Gene Therapies – Success in treatment of SMA brings hope for children with rare diseases

The Research Australia (INSPIRE) winter issue features Gene Therapy success for infants with Spinal Muscular Atrophy (SMA).

After 25 years of incremental development the possibility of treating genetic diseases by repair or replacement of faulty genes is finally becoming a reality. A stunning example of this approach, known as gene therapy is the successful treatment of infants with SMA.

The SMA pilot program was supported and funded by Luminesce Alliance.


Computational Biology team joins CAVATICA to collaborate on paediatric cancer data

Our Computational Biology team joins CAVATICA to collaborate on the exchange and analysis of paediatric cancer data  .

CAVATICA is an international cloud-based platform that allows partners to collaborate through the sharing and analysis of paediatric cancer data.

In 2018, the Australian Bioinformatics Data Commons (AusBioCommons) project, funded by the Australian Research Data Commons (ARDC) was launched, to establish an Australian arm of the CAVATICA platform.

The Precision Medicine Program Team Computational Biology Program (PPM2) has been working closely with AusBioCommons by leading a flagship research project that will integrate RNAseq data from Australian patients with that from 1000 patients from the United States.

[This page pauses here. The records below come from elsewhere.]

-- pv_equiv track=rewrite | github.com/wang264/JiuZhangLintcode | DP/L4/564_combination-sum-iv.py | backPackVI
-- ===== SOURCE A (Python) =====
-- def backPackVI(nums, target):
--     # write your code here
--     # f[i] = 有多少种组合能拼出重量i
--     # f[i] = 枚举最后一个包里的物品nums[0], nums[1] ... nums[n-1]。
--     # f[i] = f[i - nums[0]] + f[i - nums[1]] ... + f[i - nums[n-1]]
--
--     f = [None] * (target + 1)
--     f[0] = 1
--     for i in range(1, target + 1):
--         f[i] = 0
--         for j in range(len(nums)):
--             # 如果最后一个物品为j, 有多少种组合能组成 i-nums[j] 的重量。
--             if i - nums[j] < 0:
--                 continue
--             f[i] += f[i - nums[j]]
--
--     return f[target]
-- ===== SOURCE B (Python) =====
-- def backPackVI(nums, target):
--     # top-down memoized recursion on the remaining weight
--     memo = {0: 1}
--
--     def count(rem):
--         if rem in memo:
--             return memo[rem]
--         total = 0
--         for num in nums:
--             if rem - num >= 0:
--                 total += count(rem - num)
--         memo[rem] = total
--         return total
--
--     return count(target)
-- ===== Notes on version B (the rewrite author's own statement) =====
-- stated objective: alternative
-- what changed: Replaced A's bottom-up table fill (array f[0..target] built in increasing order) by top-down memoized recursion: an inner count(rem) recurses over nums with a dict memo, visiting only reachable subproblems; Pre_ excludes negative targets and, for target>=1, nums with nonpositive entries: A raises IndexError on negative nums, and with 0 in nums the true count is infinite (B recurses forever) so A's finite value is an artefact of its iteration.
-- outside the precondition, e.g. on backPackVI([1, 0], 1): A returns 2, B raises RecursionError
import Mathlib
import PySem

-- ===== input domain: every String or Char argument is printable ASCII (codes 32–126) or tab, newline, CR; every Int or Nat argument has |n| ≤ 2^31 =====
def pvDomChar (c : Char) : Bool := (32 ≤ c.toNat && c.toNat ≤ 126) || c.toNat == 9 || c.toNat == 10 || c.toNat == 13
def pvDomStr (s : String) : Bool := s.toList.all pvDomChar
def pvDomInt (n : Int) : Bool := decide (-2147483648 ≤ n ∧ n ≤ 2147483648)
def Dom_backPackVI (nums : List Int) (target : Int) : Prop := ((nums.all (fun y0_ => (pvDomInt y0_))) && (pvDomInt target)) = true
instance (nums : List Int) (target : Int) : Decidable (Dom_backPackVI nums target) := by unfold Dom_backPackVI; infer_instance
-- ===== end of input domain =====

As part of the AusBioCommons collaboration, the computational biology team team hosted as series of workshops in early February at the Children’s Cancer Institute, to provide training on the use of the Australian CAVATICA platform and the development of genomic analysis applications. The workshop included Dr Allison Heath, the Director of Data Technology and Innovation and two engineers from the US based CAVATICA platform. A webinar was delivered from the workshop to showcase the potential of the platform to Australian users.

This exciting partnership will see the establishment of the Australian Bioinformatics Commons Paediatric Pathfinder Project enabling data sharing between Australian and American researchers. The first project will see RNA-Seq brain-tumour data from the ZERO cancer program (Aus) merge with the Children’s Brian Tumour Tissue Consortium (USA) to identify novel brain tumour subtypes.

The early outcomes of this project have been substantially reduced analysis costs, international knowledge sharing and collaboration. Importantly, AusBioCommons may become the preferred way to enable sharing of large-data precision medicine data generated by projects across the Luminesce Alliance, including the Cancer Predisposition Screening Program (PPM3).


The INFORM2 Clinical Trial opens in Australia

The INFORM2 Trial has officially opened in Australia. This trial is an exploratory multinational phase I/II combination study of Nivolumab and Entinostat in children and adolescents with brain cancer.  The trial aims to increase survival rates with the use of these two immunotherapy agents.

This is an international trial lead by the Hopp Children’s Cancer Center Heidelberg, Germany and The Perth Children’s Hospital is the first Australian site to open for recruitment. The Sydney Children’s Hospital and the Royal Children’s Hospital Melbourne will follow shortly and will join other centres in Germany, The Netherlands, Sweden, and France.

NSW Health has provided Luminesce Alliance partners, the Sydney Children’s Hospitals Network (SCHN) and the Children’s Cancer Institute (CCI) $1 million over four years  to support this trial and as a means of  demonstrating that NSW has the capacity and capability undertake international clinical trials of this calibre and clinical potential. The Lead Investigator is Associate Professor David Ziegler.


Rare Diseases Functional Genomics

The Rare Diseases Functional Genomics (RDFG) program is a joint endeavour of Kids Research, Sydney Children’s Hospital Network and Children’s Medical Research Institute. The RDFG program aims to empower the diagnosis and treatment of genetic disorders, including the rare and difficult to diagnose and to discover how genetic variants contribute to disease, with the ultimate goal of early curative treatment or disease prevention.

The RDFG program provides support to reach a molecular diagnosis of a genetic disorder by undertaking functional studies of variants of uncertain significance and triage of cases of significant clinical and scientific interest for in-depth functional genomics investigation.

The RDFG laboratory can perform studies such as Western blotting, immunocytochemistry, mRNA analysis and cell-based assays to determine pathogenicity of variants. For genes where the functional studies are beyond the scope of the RDFG laboratory, assistance may be sought from expert researchers, or the Stem Cell & Organoid Facility and related services at CMRI.

The RDFG team is proudly supported by Luminesce Alliance with the support of NSW Government to coordinate and integrate paediatric research.